Justices Elena Kagan and Amy Coney Barrett made a rare joint appearance at Capitol Hill on Tuesday, testifying before Congress at back-to-back hearings of the House and Senate Committees on Appropriations. The Supreme Court is requesting a total of $228.4 million in congressional funding for the upcoming fiscal year—an increase of $20.5 million over its current budget. 

Kagan explained that the growth of the budget is driven “almost entirely” by “security expenses.” The Court asked Congress for an increase of $14.6 million, for example, in order to expand the justices’ personal protective details, fund an additional 25 police officers positions at the Supreme Court building, and hire more administrative workers to support all the new security personnel. The Court also requested an increase of $6.5 million in order to design a new visitor screening facility separate from the main building.

The Court started making small expansions to its security program about a decade ago, after the agency responsible for judicial security went hours without knowing that Justice Antonin Scalia was dead.
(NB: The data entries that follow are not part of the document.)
-- pv_equiv track=rewrite | github.com/hugomiroude-hue/TP-2 | Untitled-1.py | triple_six_exact2
-- ===== SOURCE A (Python) =====
-- def triple_six_exact2 ( ch ) :
--    n = len( ch )
--    if ch[0:3] == "666" and (n == 3 or ch[3] != "6"):
--       return True
--    if ch[n-3:n] == "666" and ch[n-4] != "6":
--       return True
--    for k in range(1, n-3):
--       if ch[k:k+3] == "666" and ch[k-1] != "6" and ch[k+3] != "6":
--          return True
--    return False
-- ===== SOURCE B (Python) =====
-- def triple_six_exact2(ch):
--     run = 0
--     for c in ch:
--         if c == "6":
--             run += 1
--         else:
--             if run == 3:
--                 return True
--             run = 0
--     return run == 3
-- ===== Notes on version B (the rewrite author's own statement) =====
-- stated objective: simpler
-- what changed: Replaces the sliding-window scan with prefix/suffix special-casing and boundary index arithmetic by a single run-length pass that tracks the current run of '6's and reports a maximal run of exactly 3.
import Mathlib
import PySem

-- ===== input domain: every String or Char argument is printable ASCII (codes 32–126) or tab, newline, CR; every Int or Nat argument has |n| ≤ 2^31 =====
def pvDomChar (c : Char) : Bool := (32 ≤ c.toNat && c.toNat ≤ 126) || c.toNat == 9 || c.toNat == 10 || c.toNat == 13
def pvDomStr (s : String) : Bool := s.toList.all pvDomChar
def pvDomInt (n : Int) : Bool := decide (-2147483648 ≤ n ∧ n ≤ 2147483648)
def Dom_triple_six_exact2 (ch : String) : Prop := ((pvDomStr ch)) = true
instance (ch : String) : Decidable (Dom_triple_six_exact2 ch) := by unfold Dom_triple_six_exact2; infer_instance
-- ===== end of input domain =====

-- B replaces A's sliding-window scan with boundary index arithmetic by a single
-- run-length pass (simpler; measured constant-factor faster: no per-position slicing).


-- ===== PORT A =====
-- Literal port of A: slices and (possibly negative) indexing via PySem; the branches
-- and the loop over range(1, n-3) are kept in A's order (loop ported as short-circuit any).
-- ch[3]/ch[n-4]/ch[k-1]/ch[k+3] via pyGet? : on every reachable evaluation the index is
-- in Python's valid (possibly negative) range, so pyGet? is some there and the port is exact.
def triple_six_exact2 (ch : String) : Bool :=
  let l := ch.toList
  let n : Int := l.length
  if PySem.List.slice l (some 0) (some 3) = ['6','6','6'] ∧
      (n = 3 ∨ PySem.List.pyGet? l 3 ≠ some '6') then true
  else if PySem.List.slice l (some (n - 3)) (some n) = ['6','6','6'] ∧
      PySem.List.pyGet? l (n - 4) ≠ some '6' then true
  else
    (PySem.List.pyRange 1 (n - 3) 1).any (fun k =>
      decide (PySem.List.slice l (some k) (some (k + 3)) = ['6','6','6'] ∧
        PySem.List.pyGet? l (k - 1) ≠ some '6' ∧ PySem.List.pyGet? l (k + 3) ≠ some '6'))

-- ===== PORT B =====
-- B: one pass with a run counter; returns early when a maximal run of '6's has length 3.
def tripleRun : List Char → Int → Bool
  | [], run => run == 3
  | c :: rest, run =>
      if c = '6' then tripleRun rest (run + 1)
      else if run == 3 then true
      else tripleRun rest 0

def triple_six_exact2_alt (ch : String) : Bool :=
  tripleRun ch.toList 0

-- ===== PRECONDITION & SPEC =====
def Spec_triple_six_exact2 (ch : String) (out : Bool) : Prop := out = triple_six_exact2_alt ch
instance (ch : String) (out : Bool) : Decidable (Spec_triple_six_exact2 ch out) := by unfold Spec_triple_six_exact2; infer_instance

-- ===== CLAIM (what is proved, stated in full; the proofs are below) =====
def Claim_equal_triple_six_exact2 : Prop := ∀ (ch : String), Dom_triple_six_exact2 ch → Spec_triple_six_exact2 ch (triple_six_exact2 ch)

-- ===== LEMMAS AND PROOFS =====

-- Both ports are proved equivalent to HasExact3: "some maximal run of '6's has length
-- exactly 3", phrased as a window of three '6's whose neighbours (if any) are not '6'.
def HasExact3 (l : List Char) : Prop :=
  ∃ i : Nat, i + 3 ≤ l.length ∧ l[i]? = some '6' ∧ l[i+1]? = some '6' ∧
    l[i+2]? = some '6' ∧ (i = 0 ∨ l[i-1]? ≠ some '6') ∧ l[i+3]? ≠ some '6'

lemma repGet (r : Nat) (l : List Char) (k : Nat) (hk : k < r) :
    (List.replicate r '6' ++ l)[k]? = some '6' := by
  rw [List.getElem?_append_left (by simpa using hk), List.getElem?_replicate]
  simp [hk]

lemma repGet' (r : Nat) (l : List Char) (k : Nat) (hk : r ≤ k) :
    (List.replicate r '6' ++ l)[k]? = l[k - r]? := by
  rw [List.getElem?_append_right (by simpa using hk)]
  simp

lemma hrep (r : Nat) : HasExact3 (List.replicate r '6') ↔ r = 3 := by
  constructor
  · rintro ⟨i, h3, h0, h1, h2, hl, hr⟩
    simp only [List.length_replicate] at h3
    rw [List.getElem?_replicate] at hr
    have hi0 : i = 0 := by
      rcases hl with rfl | hl
      · rfl
      · by_cases h : i = 0
        · exact h
        · rw [List.getElem?_replicate] at hl
          simp only [show i - 1 < r by omega, if_true] at hl
          exact absurd rfl hl
    subst hi0
    by_cases h : 3 < r
    · simp [h] at hr
    · omega
  · rintro rfl
    exact ⟨0, by simp⟩

lemma hrun (r : Nat) (c : Char) (t : List Char) (hc : c ≠ '6') :
    HasExact3 (List.replicate r '6' ++ c :: t) ↔ (r = 3 ∨ HasExact3 t) := by
  have hcg : (List.replicate r '6' ++ c :: t)[r]? = some c := by
    rw [repGet' r _ r le_rfl]; simp
  have e : ∀ k : Nat, (List.replicate r '6' ++ c :: t)[r + 1 + k]? = t[k]? := by
    intro k
    rw [repGet' r _ _ (by omega), show r + 1 + k - r = k + 1 by omega]
    simp
  have hlen : (List.replicate r '6' ++ c :: t).length = r + 1 + t.length := by
    simp; omega
  constructor
  · rintro ⟨i, h3, h0, h1, h2, hl, hr⟩
    by_cases hir : i + 3 ≤ r
    · left
      have hi0 : i = 0 := by
        rcases hl with rfl | hl
        · rfl
        · by_cases h : i = 0
          · exact h
          · exact absurd (repGet r _ (i-1) (by omega)) hl
      subst hi0
      by_cases h : 3 < r
      · exact absurd (repGet r _ 3 h) hr
      · omega
    · have hi : r < i := by
        by_contra h
        simp only [not_lt] at h
        have hor : i = r ∨ i + 1 = r ∨ i + 2 = r := by omega
        rcases hor with h' | h' | h'
        · rw [h'] at h0; exact hc (Option.some.inj (hcg.symm.trans h0))
        · rw [h'] at h1; exact hc (Option.some.inj (hcg.symm.trans h1))
        · rw [h'] at h2; exact hc (Option.some.inj (hcg.symm.trans h2))
      right
      obtain ⟨j, rfl⟩ : ∃ j, i = r + 1 + j := ⟨i - r - 1, by omega⟩
      refine ⟨j, ?_, ?_, ?_, ?_, ?_, ?_⟩
      · rw [hlen] at h3; omega
      · rw [← e j]; exact h0
      · rw [← e (j+1), show r+1+(j+1) = r+1+j+1 by omega]; exact h1
      · rw [← e (j+2), show r+1+(j+2) = r+1+j+2 by omega]; exact h2
      · by_cases hj : j = 0
        · exact Or.inl hj
        · refine Or.inr ?_
          have hl2 := hl.resolve_left (by omega)
          rw [show r+1+j-1 = r+1+(j-1) by omega, e (j-1)] at hl2
          exact hl2
      · rw [← e (j+3), show r+1+(j+3) = r+1+j+3 by omega]; exact hr
  · rintro (rfl | ⟨j, h3, h0, h1, h2, hl, hr⟩)
    · refine ⟨0, by rw [hlen]; omega, repGet _ _ 0 (by omega), repGet _ _ 1 (by omega),
        repGet _ _ 2 (by omega), Or.inl rfl, ?_⟩
      rw [show (0:Nat)+3 = 3 by rfl, hcg]
      simpa using hc
    · refine ⟨r + 1 + j, by rw [hlen]; omega, ?_, ?_, ?_, ?_, ?_⟩
      · rw [e j]; exact h0
      · rw [show r+1+j+1 = r+1+(j+1) by omega, e (j+1)]; exact h1
      · rw [show r+1+j+2 = r+1+(j+2) by omega, e (j+2)]; exact h2
      · refine Or.inr ?_
        by_cases hj : j = 0
        · subst hj
          rw [show r+1+0-1 = r by omega, hcg]
          simpa using hc
        · rw [show r+1+j-1 = r+1+(j-1) by omega, e (j-1)]
          exact hl.resolve_left hj
      · rw [show r+1+j+3 = r+1+(j+3) by omega, e (j+3)]; exact hr


lemma tripleRun_iff (l : List Char) : ∀ r : Nat,
    tripleRun l (r : Int) = true ↔ HasExact3 (List.replicate r '6' ++ l) := by
  induction l with
  | nil =>
    intro r
    simp only [tripleRun, List.append_nil, hrep]
    constructor
    · intro h; exact_mod_cast beq_iff_eq.mp h
    · intro h; subst h; rfl
  | cons c t ih =>
    intro r
    by_cases hc : c = '6'
    · subst hc
      rw [show List.replicate r '6' ++ '6' :: t = List.replicate (r+1) '6' ++ t by
        rw [List.replicate_succ']; simp]
      simp only [tripleRun, if_true]
      rw [show (r : Int) + 1 = ((r + 1 : Nat) : Int) by push_cast; ring]
      exact ih (r+1)
    · rw [hrun r c t hc]
      simp only [tripleRun, if_neg hc]
      by_cases hr : r = 3
      · subst hr; simp
      · have : ((r : Int) == 3) = false := by
          simp only [beq_eq_false_iff_ne]; exact_mod_cast hr
        rw [this]
        simp only [Bool.false_eq_true, if_false]
        have h0 := ih 0
        simp only [List.replicate_zero, List.nil_append, Int.natCast_zero] at h0
        rw [h0]
        constructor
        · exact Or.inr
        · rintro (h | h); exact absurd h hr; exact h


lemma take3_window (d : List Char) :
    d.take 3 = ['6','6','6'] ↔ (d[0]? = some '6' ∧ d[1]? = some '6' ∧ d[2]? = some '6') := by
  rcases d with _ | ⟨a, _ | ⟨b, _ | ⟨c, t⟩⟩⟩ <;> simp [List.take]

lemma win_iff (l : List Char) (i : Nat) :
    (l.drop i).take 3 = ['6','6','6'] ↔
      (l[i]? = some '6' ∧ l[i+1]? = some '6' ∧ l[i+2]? = some '6') := by
  rw [take3_window]
  rw [List.getElem?_drop, List.getElem?_drop, List.getElem?_drop]
  norm_num

lemma win_le (l : List Char) (i : Nat) (h : l[i+2]? = some '6') : i + 3 ≤ l.length := by
  obtain ⟨h', -⟩ := List.getElem?_eq_some_iff.mp h
  omega

lemma A_iff (ch : String) : triple_six_exact2 ch = true ↔ HasExact3 ch.toList := by
  unfold triple_six_exact2
  generalize ch.toList = l
  simp only []
  -- rewrite the three tests into index form
  have c1 : PySem.List.slice l (some 0) (some 3) = l.take 3 := by
    rw [PySem.List.slice_zero_start, PySem.List.slice_to l (by norm_num : (0:Int) ≤ 3)]
    rfl
  split_ifs with h1 h2
  · -- branch 1 : witness i = 0
    simp only [true_iff]
    obtain ⟨hw, hx⟩ := h1
    rw [c1, take3_window] at hw
    refine ⟨0, win_le l 0 (by simpa using hw.2.2), by simpa using hw.1, by simpa using hw.2.1,
      by simpa using hw.2.2, Or.inl rfl, ?_⟩
    rcases hx with hx | hx
    · have hm : l.length = 3 := by exact_mod_cast hx
      simp [hm]
    · rw [show ((3:Int)) = ((3:Nat):Int) by rfl, PySem.List.pyGet?_natCast] at hx
      simpa using hx
  · -- branch 2 : witness i = len - 3
    simp only [true_iff]
    obtain ⟨hw, hx⟩ := h2
    have hm3 : 3 ≤ l.length := by
      by_contra hlt
      have := congrArg List.length hw
      rw [PySem.List.length_slice] at this
      simp at this
      have hc1 := PySem.List.clampIdx_le l.length ((l.length : Int) - 3)
      have hc2 := PySem.List.clampIdx_le l.length ((l.length : Int))
      omega
    have e1 : ((l.length : Int) - 3) = ((l.length - 3 : Nat) : Int) := by omega
    have e2 : ((l.length : Int)) = ((l.length : Nat) : Int) := by rfl
    rw [e1, e2, PySem.List.slice_natCast, show l.length - (l.length - 3) = 3 by omega,
      win_iff] at hw
    by_cases hm4 : 4 ≤ l.length
    · refine ⟨l.length - 3, by omega, hw.1, ?_, ?_, ?_, ?_⟩
      · rw [show l.length - 3 + 1 = l.length - 2 by omega]
        rw [show l.length - 3 + 1 = l.length - 2 by omega] at hw
        exact hw.2.1
      · rw [show l.length - 3 + 2 = l.length - 1 by omega]
        rw [show l.length - 3 + 2 = l.length - 1 by omega] at hw
        exact hw.2.2
      · refine Or.inr ?_
        rw [show ((l.length : Int) - 4) = ((l.length - 4 : Nat) : Int) by omega,
          PySem.List.pyGet?_natCast] at hx
        rw [show l.length - 3 - 1 = l.length - 4 by omega]
        exact hx
      · simp [show l.length - 3 + 3 = l.length by omega]
    · -- l.length = 3 : l = "666", but then pyGet? l (-1) = '6', contradicting hx
      exfalso
      have hm : l.length = 3 := by omega
      rcases l with _ | ⟨a, _ | ⟨b, _ | ⟨c, _ | ⟨d, t⟩⟩⟩⟩ <;> simp at hm
      simp at hw
      obtain ⟨rfl, rfl, rfl⟩ := hw
      revert hx
      decide
  · -- loop ↔ interior witness; branches 1 and 2 are known false
    rw [List.any_eq_true]
    constructor
    · rintro ⟨k, hk, hp⟩
      rw [PySem.List.mem_pyRange_one] at hk
      obtain ⟨i, rfl⟩ : ∃ i : Nat, k = (i : Int) := ⟨k.toNat, by omega⟩
      have hi1 : 1 ≤ i := by exact_mod_cast hk.1
      have hi2 : i + 3 < l.length := by
        have := hk.2; omega
      rw [decide_eq_true_iff] at hp
      obtain ⟨hw, hlft, hrgt⟩ := hp
      rw [show ((i:Int) + 3) = ((i + 3 : Nat) : Int) by push_cast; ring,
        PySem.List.slice_natCast, show i + 3 - i = 3 by omega, win_iff] at hw
      rw [show ((i:Int) - 1) = ((i - 1 : Nat) : Int) by omega, PySem.List.pyGet?_natCast] at hlft
      rw [show ((i:Int) + 3) = ((i + 3 : Nat) : Int) by push_cast; ring,
        PySem.List.pyGet?_natCast] at hrgt
      exact ⟨i, by omega, hw.1, hw.2.1, hw.2.2, Or.inr hlft, hrgt⟩
    · rintro ⟨i, h3, h0, hh1, hh2, hl, hr⟩
      by_cases hi0 : i = 0
      · -- would make branch 1 true, contradicting h1
        subst hi0
        exfalso
        apply h1
        refine ⟨by rw [c1, take3_window]; exact ⟨h0, hh1, hh2⟩, Or.inr ?_⟩
        rw [show ((3:Int)) = ((3:Nat):Int) by rfl, PySem.List.pyGet?_natCast]
        simpa using hr
      · by_cases hiend : i + 3 = l.length
        · -- would make branch 2 true, contradicting h2
          exfalso
          apply h2
          have e1 : ((l.length : Int) - 3) = ((l.length - 3 : Nat) : Int) := by omega
          have e2 : ((l.length : Int)) = ((l.length : Nat) : Int) := by rfl
          constructor
          · rw [e1, e2, PySem.List.slice_natCast, show l.length - (l.length - 3) = 3 by omega,
              win_iff, show l.length - 3 = i by omega]
            exact ⟨h0, hh1, hh2⟩
          · rw [show ((l.length : Int) - 4) = ((l.length - 4 : Nat) : Int) by omega,
              PySem.List.pyGet?_natCast, show l.length - 4 = i - 1 by omega]
            exact hl.resolve_left hi0
        · refine ⟨(i : Int), ?_, ?_⟩
          · rw [PySem.List.mem_pyRange_one]
            constructor
            · exact_mod_cast Nat.one_le_iff_ne_zero.mpr hi0
            · omega
          · rw [decide_eq_true_iff]
            refine ⟨?_, ?_, ?_⟩
            · rw [show ((i:Int) + 3) = ((i + 3 : Nat) : Int) by push_cast; ring,
                PySem.List.slice_natCast, show i + 3 - i = 3 by omega, win_iff]
              exact ⟨h0, hh1, hh2⟩
            · rw [show ((i:Int) - 1) = ((i - 1 : Nat) : Int) by omega, PySem.List.pyGet?_natCast]
              exact hl.resolve_left hi0
            · rw [show ((i:Int) + 3) = ((i + 3 : Nat) : Int) by push_cast; ring,
                PySem.List.pyGet?_natCast]
              exact hr

lemma B_iff (ch : String) : triple_six_exact2_alt ch = true ↔ HasExact3 ch.toList := by
  unfold triple_six_exact2_alt
  rw [show (0:Int) = ((0:Nat):Int) by rfl, tripleRun_iff ch.toList 0]
  simp

-- ===== VERDICT (by name: the statement is the Claim_ definition above) =====
theorem triple_six_exact2_spec : Claim_equal_triple_six_exact2 := by
  intro ch _
  unfold Spec_triple_six_exact2
  rcases h : triple_six_exact2_alt ch with _ | _
  · rcases h2 : triple_six_exact2 ch with _ | _
    · rfl
    · exact absurd ((B_iff ch).mpr ((A_iff ch).mp h2)) (by simp [h])
  · exact (A_iff ch).mpr ((B_iff ch).mp h)
-- pv_equiv track=rewrite | github.com/SamuelOnGitHub/Scrabbling_about_on_the_floor | UniqueDeckCounter.py | incrementDeckOrdered
-- ===== SOURCE A (Python) =====
-- letterFrequencies = {"A": 9,"B": 2,"C": 2,"D": 4,"E": 12,"F": 2,"G": 3,"H": 2,"I": 9,"J": 1,"K": 1,"L": 4,"M": 2,"N": 6,"O": 8,"P": 2,"Q": 1,"R": 6,"S": 4,"T": 6,"U": 4,"V": 2,"W": 2,"X": 1,"Y": 2,"Z": 1,"_": 2}
--
-- alphabet = "ABCDEFGHIJKLMNOPQRSTUVWXYZ_"
--
-- def incrementDeckOrdered(predeck, deckSize):
--
--     if len(predeck) == 0:
--         return predeck
--
--     lastCharacter = predeck[-1]
--     indexOfNext = alphabet.find(lastCharacter) + 1
--
--     placed = False
--     while not placed:
--         if indexOfNext >= len(alphabet):
--             carriedDeck = incrementDeckOrdered(predeck[:-1], deckSize)
--             for c in alphabet:
--                 potentialDeck = carriedDeck + c
--                 if inOrder(potentialDeck) and potentialDeck.count(c) <= letterFrequencies[c]:
--                     return potentialDeck
--         else:
--             newLastChar = alphabet[indexOfNext]
--             potentialDeck = predeck[:-1] + newLastChar
--             if inOrder(potentialDeck) and potentialDeck.count(newLastChar) <= letterFrequencies[newLastChar] and numberOfFollowers(potentialDeck) >= deckSize - len(potentialDeck):
--                 placed = True
--                 return potentialDeck
--             else:
--                 indexOfNext += 1
--
-- def numberOfFollowers(deck):
--     lastCharacter = deck[-1]
--     lastCharIndex = alphabet.find(lastCharacter)
--     count = 0
--     for i in range(lastCharIndex, len(alphabet)):
--         followingChar = alphabet[i]
--         count += letterFrequencies[followingChar] - deck.count(followingChar)
--     return count
--
-- def inOrder(deck):
--     for i in range(1, len(deck)):
--         if alphabet.find(deck[i]) < alphabet.find(deck[i-1]):
--             return False
--     return True
-- ===== SOURCE B (Python) =====
-- letterFrequencies = {"A": 9,"B": 2,"C": 2,"D": 4,"E": 12,"F": 2,"G": 3,"H": 2,"I": 9,"J": 1,"K": 1,"L": 4,"M": 2,"N": 6,"O": 8,"P": 2,"Q": 1,"R": 6,"S": 4,"T": 6,"U": 4,"V": 2,"W": 2,"X": 1,"Y": 2,"Z": 1,"_": 2}
--
-- alphabet = "ABCDEFGHIJKLMNOPQRSTUVWXYZ_"
--
--
-- def _tally(chars):
--     cnt = {}
--     for ch in chars:
--         cnt[ch] = cnt.get(ch, 0) + 1
--     return cnt
--
--
-- def _ordered(chars):
--     ranks = [alphabet.find(ch) for ch in chars]
--     return all(a <= b for a, b in zip(ranks, ranks[1:]))
--
--
-- def _followers(cnt, j):
--     # remaining copies of the letters at alphabet index >= j, counts taken from cnt
--     return sum(letterFrequencies[c] - cnt.get(c, 0) for c in alphabet[j:])
--
--
-- def _bump(prefix, start, deckSize):
--     # smallest letter at alphabet index >= start that can replace the last letter:
--     # keeps the deck ordered, stays inside its frequency cap, and leaves enough
--     # followers to reach deckSize
--     if not _ordered(prefix):
--         return None
--     cnt = _tally(prefix)
--     n = len(prefix) + 1
--     floor = alphabet.find(prefix[-1]) if prefix else -1
--     j = max(start, floor, 0)
--     while j < len(alphabet):
--         c = alphabet[j]
--         if cnt.get(c, 0) + 1 <= letterFrequencies[c] and _followers(cnt, j) - 1 >= deckSize - n:
--             return c
--         j += 1
--     return None
--
--
-- def _extend(cur):
--     # smallest letter appendable to the ordered deck cur within its frequency cap
--     cnt = _tally(cur)
--     floor = alphabet.find(cur[-1]) if cur else -1
--     j = max(floor, 0)
--     while j < len(alphabet):
--         c = alphabet[j]
--         if cnt.get(c, 0) < letterFrequencies[c]:
--             return c
--         j += 1
--     return None
--
--
-- def incrementDeckOrdered(predeck, deckSize):
--     if len(predeck) == 0:
--         return predeck
--     cur = list(predeck)
--     dropped = 0
--     # carry phase: walk positions right to left until one letter can be bumped
--     while cur:
--         c = _bump(cur[:-1], alphabet.find(cur[-1]) + 1, deckSize)
--         if c is not None:
--             cur[-1] = c
--             break
--         cur.pop()
--         dropped += 1
--     # extend phase: re-append the smallest admissible letter once per dropped position
--     while dropped > 0:
--         c = _extend(cur)
--         if c is None:
--             return None  # no deck of this length follows (A loops forever here)
--         cur.append(c)
--         dropped -= 1
--     return ''.join(cur)
-- ===== Notes on version B (the rewrite author's own statement) =====
-- stated objective: alternative
-- what changed: Replaces A's recursion-over-prefix (inner candidate scan per recursive call, then one append per unwinding level) by an explicit iterative right-to-left carry loop followed by an append loop, with the candidate test rephrased through a per-level letter tally and a factored-out order check on the prefix instead of re-checking the whole extended deck per candidate.
import Mathlib
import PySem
In the years since, however, an explosion of threats to judges’ lives pushed the Court to take security more seriously: In his December 2024 report on the federal judiciary, Chief Justice John Roberts wrote that threats against judges have “more than tripled over the past decade.” At Tuesday’s hearings, Barrett described the personal toll that threats have taken on her and her family, such as having to explain what a bulletproof vest was to one of her young children, and having police officers sent to her home over a false report.

Oklahoma Republican Representative Tom Cole, who chairs the House Appropriations Committee, was sure to remind his colleagues that the purpose of the hearing was evaluating budgetary needs, not relitigating the Court’s opinions. But the Court’s request for congressional funding cannot be wholly separated from the need for congressional oversight of its work. At a minimum, if the Court is asking for more of the public’s money, the Court should show some understanding of what it owes the public in return. Throughout the hearings, however, the justices did not seem to appreciate their responsibility to the public, or their role as a co-equal—and not superior—branch of government.

First, both Kagan and Barrett were defensive of the shadow docket, although to varying degrees. Kagan acknowledged, for example, that there are “definitely issues” regarding when and how the shadow docket should be used. But she also said that the term is “not appropriate” at this time because the justices are doing a better job of “explaining ourselves to a moderate degree.” Later in the hearing, Barrett contended that the Court could not explain its “unreasoned orders” because doing so would disclose details about “internal negotiations.”

Second, lawmakers like Connecticut Democratic Representative Rosa DeLauro asked Kagan and Barrett several questions about the Court’s failure to adopt an enforceable ethics code. If people can’t be confident that the Court’s decisions are the result of “rigorous constitutional analysis” rather than money changing hands, DeLauro said, “democracy cannot sustain itself.”

Kagan expressed cautious support for an enforcement mechanism, but contended that this posed “extremely difficult” questions because such a mechanism should not be under the control of the executive or the legislature. Kagan suggested that this tension might be resolved by retaining the services of retired federal judges. Barrett said she was “less certain,” but that she considers current ethics rules binding on her, and that all of the justices are “fully committed” to following them.

Perhaps the simplest example of the Court’s resistance to accountability is the infrequency with which justices testify before Congress. As Maryland Democratic Representative Steny Hoyer noted, hearings like today’s “used to be the norm”: At least one sitting justice appeared before Congress every year from 1960 through 2011. But today’s hearings were the first time a justice has testified before Congress since 2019. In 2023, Senate Judiciary Chairman Dick Durbin asked Chief Justice Roberts to testify at a hearing about judicial ethics. Roberts declined.

Kagan and Barrett directly asked Congress for tens of millions more dollars than last year to fund increasing security needs. But, as in their “unreasoned orders,” the justices did not want to talk about what it is that the Court actually does and why. The justices are running roughshod over the rights and liberties of ordinary Americans while indulging the dangerous whims of President Donald Trump. They’re robbing Americans of democracy, and now they want Americans to pay for it.